Exploitation vs. Exploration in CFO
Because gravitational kinematics is perfectly deterministic, so too is CFO. Every CFO run with the same setup yields precisely the same results, this in stark contrast to stochastic algorithms that invariably yield different results one run to the next. But there is a price to be paid for repeatability: deterministic algorithms frequently do not traverse the decision space as effectively as stochastic ones (§2.1.1 in [60]). Determinism encourages exploitation, converging quickly on a solution using current data, but often at the expense of exploration, seeking still better solutions in other regions of the decision space. While generally it is difficult or impossible to add determinism to a stochastic algorithm because the underlying equations are fundamentally stochastic, CFO has the significant advantage of being readily randomized. This characteristic allows the algorithm designer to strike a balance between DS exploitation and exploration by creating hybridized versions of CFO. One effective approach to hybridization is to include pseudo randomness in CFO's Initial Probe Distribution [61]. In a truly stochastic algorithm each random variable (RV) is computed from a probability distribution and consequently is a priori unknowable. This is fundamentally different from a pseudo random variable (PRV) whose value is precisely known but arbitrarily assigned. A PRV can be specified in advance, for example an arbitrary sequence of numbers like the π fractions [62] discussed in the companion article Part II [70], or it can be calculated in a prescribed manner.

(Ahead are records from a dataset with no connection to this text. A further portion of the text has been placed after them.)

-- pv_equiv track=rewrite | github.com/Team-A-Ka/A-ka_backend | app/services/transcript_chunking.py | _full_text_and_spans
-- ===== SOURCE A (Python) =====
-- from typing import TypedDict
--
-- class NormalizedSegment(TypedDict):
--     """청킹 전처리 후 한 줄 자막: 시작(ms), 본문."""
--
--     start_time: int
--     text: str
--
-- def _full_text_and_spans(
--     norm: list[NormalizedSegment],
-- ) -> tuple[str, list[tuple[int, int, int]]]:
--     """이어 붙인 전체 문자열과 각 줄의 문자 구간 ``[start, end)`` + ``norm`` 인덱스."""
--     spans: list[tuple[int, int, int]] = []
--     offset = 0
--     for i, seg in enumerate(norm):
--         if i > 0:
--             offset += 1
--         s = offset
--         offset += len(seg["text"])
--         spans.append((s, offset, i))
--     full = " ".join(s["text"] for s in norm)
--     return full, spans
-- ===== SOURCE B (Python) =====
-- def _full_text_and_spans(norm):
--     texts = [seg["text"] for seg in norm]
--     lens = [len(t) for t in texts]
--     prefixes = [0]
--     for l in lens:
--         prefixes.append(prefixes[-1] + l)
--     spans = [(p + i, p + i + l, i) for i, (p, l) in enumerate(zip(prefixes, lens))]
--     return " ".join(texts), spans
-- ===== Notes on version B (the rewrite author's own statement) =====
-- stated objective: alternative
-- what changed: Replaces A's single mutable-offset loop (offset threaded through an enumerate loop with an i>0 branch) by a table decomposition: extract texts, build a prefix-sum table of their lengths, then derive each span in closed form start_i = prefix_i + i, end_i = start_i + len_i in a separate comprehension.
import Mathlib
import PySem

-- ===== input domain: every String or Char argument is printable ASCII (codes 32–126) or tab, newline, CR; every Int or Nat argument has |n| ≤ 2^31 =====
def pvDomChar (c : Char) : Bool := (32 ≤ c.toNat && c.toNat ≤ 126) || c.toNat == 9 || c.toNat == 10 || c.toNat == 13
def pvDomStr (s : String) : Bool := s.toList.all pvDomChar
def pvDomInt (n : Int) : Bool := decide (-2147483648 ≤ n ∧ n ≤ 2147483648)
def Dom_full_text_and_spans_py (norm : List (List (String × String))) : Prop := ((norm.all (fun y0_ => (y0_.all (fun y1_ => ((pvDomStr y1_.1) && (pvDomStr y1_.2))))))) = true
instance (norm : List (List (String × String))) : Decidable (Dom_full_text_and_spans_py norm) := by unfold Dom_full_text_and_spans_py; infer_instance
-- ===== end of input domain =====

-- B's structure differs from A's; the proof is about the RETURN value (neither program mutates its argument).

-- ===== PORT A =====
-- seg["text"] (KeyError when missing is excluded by Pre_; the default "" is never read inside Pre_)
def pvText (seg : List (String × String)) : String :=
  ((PySem.Dict.mk seg).get? "text").getD ""

-- A's loop: 'for i, seg in enumerate(norm)' threading (spans, offset); spans.append = cons + recurse
def pvGoA (i : Nat) (offset : Int) : List (List (String × String)) → List (Int × Int × Int)
  | [] => []
  | seg :: rest =>
    let offset := if i > 0 then offset + 1 else offset
    let s := offset
    let offset := offset + PySem.Str.len (pvText seg)
    (s, offset, (i : Int)) :: pvGoA (i + 1) offset rest

def full_text_and_spans_py (norm : List (List (String × String))) : String × (List (Int × Int × Int)) :=
  let spans := pvGoA 0 0 norm
  let full := PySem.Str.join " " (norm.map pvText)
  (full, spans)

-- ===== PORT B =====
-- Source B's prefix loop: prefixes = [0]; for l in lens: prefixes.append(prefixes[-1] + l)
def pvPrefixes (acc : Int) : List Int → List Int
  | [] => [acc]
  | l :: ls => acc :: pvPrefixes (acc + l) ls

def full_text_and_spans_py_alt (norm : List (List (String × String))) : String × (List (Int × Int × Int)) :=
  let texts := norm.map pvText
  let lens := texts.map PySem.Str.len
  let prefixes := pvPrefixes 0 lens
  let spans := (PySem.List.enumerate (prefixes.zip lens) 0).map
    (fun pr => (pr.2.1 + pr.1, pr.2.1 + pr.1 + pr.2.2, pr.1))
  (PySem.Str.join " " texts, spans)

-- ===== PRECONDITION & SPEC =====
-- Pre_ excludes exactly the segments without a "text" key, on which Python A raises KeyError.
def Pre_full_text_and_spans_py (norm : List (List (String × String))) : Prop :=
  ∀ seg ∈ norm, (PySem.Dict.mk seg).contains "text" = true
instance (norm : List (List (String × String))) : Decidable (Pre_full_text_and_spans_py norm) := by unfold Pre_full_text_and_spans_py; infer_instance

def pvWitness_full_text_and_spans_py : (List (List (String × String))) :=
  [[("start_time", "0"), ("text", "hi")], [("text", "there")]]

def Spec_full_text_and_spans_py (norm : List (List (String × String))) (out : String × (List (Int × Int × Int))) : Prop := out = full_text_and_spans_py_alt norm
instance (norm : List (List (String × String))) (out : String × (List (Int × Int × Int))) : Decidable (Spec_full_text_and_spans_py norm out) := by unfold Spec_full_text_and_spans_py; infer_instance

-- ===== CLAIM (what is proved, stated in full; the proofs are below) =====
def Claim_equal_full_text_and_spans_py : Prop := ∀ (norm : List (List (String × String))), Dom_full_text_and_spans_py norm → Pre_full_text_and_spans_py norm → Spec_full_text_and_spans_py norm (full_text_and_spans_py norm)

-- ===== LEMMAS AND PROOFS =====

-- common closed form: the span list generated from start index i0 and start offset off
def pvSpec (i0 : Int) (off : Int) : List Int → List (Int × Int × Int)
  | [] => []
  | l :: ls => (off, off + l, i0) :: pvSpec (i0 + 1) (off + l + 1) ls

-- A's loop at index i+1 (the i>0 branch always fires) matches the closed form shifted by the separator
lemma pvGoA_succ (ts : List (List (String × String))) :
    ∀ (i : Nat) (off : Int),
      pvGoA (i + 1) off ts = pvSpec ((i : Int) + 1) (off + 1) (ts.map (fun s => PySem.Str.len (pvText s))) := by
  induction ts with
  | nil => intro i off; simp [pvGoA, pvSpec]
  | cons seg rest ih =>
    intro i off
    have h : i + 1 > 0 := Nat.succ_pos i
    simp only [pvGoA, List.map_cons, pvSpec, List.cons.injEq, h, if_true]
    refine ⟨by push_cast; ring_nf, ?_⟩
    rw [ih (i + 1)]
    push_cast
    ring_nf

lemma pvGoA_zero (ts : List (List (String × String))) :
    pvGoA 0 0 ts = pvSpec 0 0 (ts.map (fun s => PySem.Str.len (pvText s))) := by
  cases ts with
  | nil => simp [pvGoA, pvSpec]
  | cons seg rest =>
    simp only [pvGoA, List.map_cons, pvSpec, List.cons.injEq]
    refine ⟨by norm_num, ?_⟩
    rw [pvGoA_succ rest 0]
    norm_num

-- B's enumerate-over-(prefix, len) comprehension matches the same closed form
lemma pvB_spec (lens : List Int) :
    ∀ (c : Int) (j0 : Int),
      (PySem.List.enumerate ((pvPrefixes c lens).zip lens) j0).map
        (fun pr => (pr.2.1 + pr.1, pr.2.1 + pr.1 + pr.2.2, pr.1))
        = pvSpec j0 (c + j0) lens := by
  induction lens with
  | nil => intro c j0; simp [pvPrefixes, pvSpec, PySem.List.enumerate_nil]
  | cons l ls ih =>
    intro c j0
    simp only [pvPrefixes, List.zip_cons_cons, PySem.List.enumerate_cons, List.map_cons, pvSpec, List.cons.injEq]
    refine ⟨trivial, ?_⟩
    rw [ih (c + l) (j0 + 1)]
    ring_nf

-- ===== VERDICT (by name: the statement is the Claim_ definition above) =====
theorem full_text_and_spans_py_spec : Claim_equal_full_text_and_spans_py := by
  intro norm _ _
  unfold Spec_full_text_and_spans_py full_text_and_spans_py full_text_and_spans_py_alt
  simp only
  rw [pvGoA_zero, List.map_map]
  simp only [Function.comp_def]
  rw [pvB_spec (norm.map (fun s => PySem.Str.len (pvText s))) 0 0]
  norm_num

The PRV’s "randomness" derives from its being uncorrelated with the decision space topology, not that it is uncertain in the sense of a true RV. Because each PRV is known with absolute precision, either explicitly or by calculation, CFO’s probe trajectories remain deterministic. Including PRVs in CFO may enhance its exploration while preserving determinism so that the algorithm always yields the same results on runs with the same setup while effectively exploring DS. C.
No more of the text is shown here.